We explored AI in healthcare and finance, comparing traditional ML with LLMs in each field
Healthcare: ML for imaging and risk scoring; LLMs for clinical notes, patient communication, and RAG-based Q&A
Finance: ML for credit scoring, fraud, and trading; LLMs for sentiment analysis, finance-specific models (BloombergGPT, FinGPT), and agentic workflows
Optum case: healthcare costs as a proxy for needs penalised Black patients
Apple Card: unexplainable credit limits
RAG reduces hallucination but inherits knowledge base biases
We also spoke about the group project: test AI tools in a real-world domain and design a new application
Today: how are governments responding to these challenges?

Source: OECD AI Policy Observatory

Lecture overview

What we will cover today

Part 1: Why regulate AI?

The case for government intervention
Different regulatory philosophies

Part 2: The EU AI Act

Risk-based approach
Prohibited, high-risk, and low-risk systems
Compliance requirements

Part 3: The US approach

Sectoral regulation vs comprehensive laws
Executive orders and agency guidance
State-level initiatives

Part 4: Other approaches

China’s AI regulations
The global race for AI governance
What this means for practitioners

Meme of the day 😄

Source: r/agi

Why regulate AI? 🤔

The case for intervention

Market failures:

Information asymmetry: Users can’t evaluate AI systems
- How accurate is this hiring algorithm?

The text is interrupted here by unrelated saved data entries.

-- pv_equiv track=rewrite | github.com/cdamore/CMPUT496-Assignment-1 | assignment1/gtp_connection_go1.py | get_territory
-- ===== SOURCE A (Python) =====
-- def get_territory(emptys):
--     cur_color = emptys[0][2]
--     for item in emptys:
--         if (cur_color != 'n'):
--             if (item[2] == 'b'):
--                 if (cur_color == 'w'):
--                     cur_color = 'n'
--                 else:
--                     cur_color = 'b'
--             elif (item[2] == 'w'):
--                 if (cur_color == 'b'):
--                     cur_color = 'n'
--                 else:
--                     cur_color = 'w'
--     return cur_color
-- ===== SOURCE B (Python) =====
-- def get_territory(emptys):
--     first = emptys[0][2]
--     if first == 'n':
--         return 'n'
--     colors = {item[2] for item in emptys if item[2] in ('b', 'w')}
--     if 'b' in colors and 'w' in colors:
--         return 'n'
--     elif 'b' in colors:
--         return 'b'
--     elif 'w' in colors:
--         return 'w'
--     else:
--         return first
-- ===== Notes on version B (the rewrite author's own statement) =====
-- stated objective: simpler
-- what changed: Replaces the order-dependent absorbing state machine over the list with a two-phase decomposition: collect the set of 'b'/'w' colors present, then classify (both->'n', one->that color, none->first color) after an early 'n' short-circuit.
import Mathlib
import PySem

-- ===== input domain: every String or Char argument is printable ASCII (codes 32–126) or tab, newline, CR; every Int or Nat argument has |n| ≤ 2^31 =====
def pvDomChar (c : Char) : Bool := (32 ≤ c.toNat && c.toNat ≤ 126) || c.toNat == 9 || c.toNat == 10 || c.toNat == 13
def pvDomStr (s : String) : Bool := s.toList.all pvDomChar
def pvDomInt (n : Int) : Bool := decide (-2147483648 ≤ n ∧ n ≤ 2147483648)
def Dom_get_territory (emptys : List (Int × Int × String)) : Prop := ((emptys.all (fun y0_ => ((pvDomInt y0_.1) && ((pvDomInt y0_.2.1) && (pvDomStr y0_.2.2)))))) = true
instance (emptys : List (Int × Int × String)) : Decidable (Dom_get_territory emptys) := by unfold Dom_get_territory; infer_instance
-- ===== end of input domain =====

-- B replaces A's order-dependent absorbing state machine with a collect-present-colors-then-classify decomposition (objective: simpler).


-- ===== PORT A =====
-- A's loop body: the absorbing state-machine step (same branch order as the Python).
def pvStepA (cur : String) (item : Int × Int × String) : String :=
  if cur ≠ "n" then
    if item.2.2 = "b" then (if cur = "w" then "n" else "b")
    else if item.2.2 = "w" then (if cur = "b" then "n" else "w")
    else cur
  else cur

def get_territory (emptys : List (Int × Int × String)) : String :=
  match emptys with
  | [] => ""  -- emptys[0][2] raises IndexError in Python; excluded by Pre_get_territory
  | x :: _ => emptys.foldl pvStepA x.2.2

-- ===== PORT B =====
def get_territory_alt (emptys : List (Int × Int × String)) : String :=
  match emptys with
  | [] => ""  -- emptys[0][2] raises IndexError in Python; excluded by Pre_get_territory
  | x :: _ =>
    let first := x.2.2
    if first = "n" then "n"
    else
      let colors : PySem.Set String :=
        PySem.Set.ofList ((emptys.map (·.2.2)).filter (fun c => c == "b" || c == "w"))
      if colors.contains "b" && colors.contains "w" then "n"
      else if colors.contains "b" then "b"
      else if colors.contains "w" then "w"
      else first

-- ===== PRECONDITION & SPEC =====
-- Pre_ excludes only the empty list, on which Python A raises IndexError at emptys[0][2].
def Pre_get_territory (emptys : List (Int × Int × String)) : Prop := emptys ≠ []
instance (emptys : List (Int × Int × String)) : Decidable (Pre_get_territory emptys) := by unfold Pre_get_territory; infer_instance
def pvWitness_get_territory : (List (Int × Int × String)) := [(1, 2, "b"), (3, 4, "w")]

def Spec_get_territory (emptys : List (Int × Int × String)) (out : String) : Prop := out = get_territory_alt emptys
instance (emptys : List (Int × Int × String)) (out : String) : Decidable (Spec_get_territory emptys out) := by unfold Spec_get_territory; infer_instance

-- ===== CLAIM (what is proved, stated in full; the proofs are below) =====
def Claim_equal_get_territory : Prop := ∀ (emptys : List (Int × Int × String)), Dom_get_territory emptys → Pre_get_territory emptys → Spec_get_territory emptys (get_territory emptys)

-- ===== LEMMAS AND PROOFS =====

-- Characterisation of A's fold: once "n" the state is absorbing; otherwise the result depends
-- only on which of "b"/"w" occur among the item colors or equal the current state.
set_option maxHeartbeats 1000000 in
theorem pvFoldA_char (l : List (Int × Int × String)) :
    ∀ cur : String, l.foldl pvStepA cur =
      if cur = "n" then "n"
      else if (cur = "b" ∨ "b" ∈ l.map (·.2.2)) ∧ (cur = "w" ∨ "w" ∈ l.map (·.2.2)) then "n"
      else if cur = "b" ∨ "b" ∈ l.map (·.2.2) then "b"
      else if cur = "w" ∨ "w" ∈ l.map (·.2.2) then "w"
      else cur := by
  induction l with
  | nil =>
    intro cur
    simp only [List.foldl_nil, List.map_nil, List.not_mem_nil, or_false]
    by_cases h1 : cur = "n"
    · simp [h1]
    · by_cases h2 : cur = "b"
      · simp [h1, h2]
      · by_cases h3 : cur = "w" <;> simp [h1, h2, h3]
  | cons x l ih =>
    intro cur
    rw [List.foldl_cons, ih (pvStepA cur x)]; clear ih
    by_cases hn : cur = "n"
    · have hs : pvStepA cur x = cur := by simp [pvStepA, hn]
      rw [hs]; simp [hn]
    · by_cases hb : x.2.2 = "b"
      · by_cases hcw : cur = "w"
        · have hs : pvStepA cur x = "n" := by simp [pvStepA, hn, hb, hcw]
          rw [hs]; simp only [List.map_cons, List.mem_cons, hb]
          split_ifs <;> simp_all
        · have hs : pvStepA cur x = "b" := by simp [pvStepA, hn, hb, hcw]
          rw [hs]; simp only [List.map_cons, List.mem_cons, hb]
          split_ifs <;> simp_all
      · by_cases hw : x.2.2 = "w"
        · by_cases hcb : cur = "b"
          · have hs : pvStepA cur x = "n" := by simp [pvStepA, hn, hb, hw, hcb]
            rw [hs]; simp only [List.map_cons, List.mem_cons, hw]
            split_ifs <;> simp_all
          · have hs : pvStepA cur x = "w" := by simp [pvStepA, hn, hb, hw, hcb]
            rw [hs]; simp only [List.map_cons, List.mem_cons, hw]
            split_ifs <;> simp_all
        · have hs : pvStepA cur x = cur := by simp [pvStepA, hn, hb, hw]
          rw [hs]; simp only [List.map_cons, List.mem_cons]
          split_ifs <;> simp_all

-- ===== VERDICT (by name: the statement is the Claim_ definition above) =====
set_option maxHeartbeats 1000000 in
theorem get_territory_spec : Claim_equal_get_territory := by
  intro emptys _ hpre
  unfold Spec_get_territory
  match emptys with
  | [] => exact absurd rfl hpre
  | x :: l =>
    show (x :: l).foldl pvStepA x.2.2 = _
    rw [pvFoldA_char]
    unfold get_territory_alt
    have hcont : ∀ c : String, c = "b" ∨ c = "w" →
        ((PySem.Set.ofList (((x :: l).map (·.2.2)).filter (fun c => c == "b" || c == "w"))).contains c = true
          ↔ c ∈ (x :: l).map (·.2.2)) := by
      intro c hc
      rcases hc with h | h <;> subst h <;> simp [pysem]
    have hb := hcont "b" (Or.inl rfl)
    have hw := hcont "w" (Or.inr rfl)
    clear hcont
    have hmem : x.2.2 ∈ (x :: l).map (·.2.2) := by simp
    by_cases hn : x.2.2 = "n"
    · simp [hn]
    · simp only [hn, if_false, Bool.and_eq_true, hb, hw]
      have hB : (x.2.2 = "b" ∨ "b" ∈ (x :: l).map (·.2.2)) ↔ "b" ∈ (x :: l).map (·.2.2) :=
        ⟨fun h => h.elim (fun e => e ▸ hmem) id, Or.inr⟩
      have hW : (x.2.2 = "w" ∨ "w" ∈ (x :: l).map (·.2.2)) ↔ "w" ∈ (x :: l).map (·.2.2) :=
        ⟨fun h => h.elim (fun e => e ▸ hmem) id, Or.inr⟩
      simp only [hB, hW]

Nobody knows
- Is this chatbot hallucinating? Hard to tell
Externalities: Harms fall on people who didn’t choose to use the system
- For instance, deepfakes harm people who never consented
Collective action problems: Race to the bottom
- Company A deploys unsafe AI
- Company B must follow or lose market share

Rights and dignity:

Some uses may violate fundamental rights
Facial recognition in public spaces
Manipulation of democratic processes

“Move fast and break things” maybe works for social media features. It’s less appealing when the things being broken are people’s careers (or even lifes)!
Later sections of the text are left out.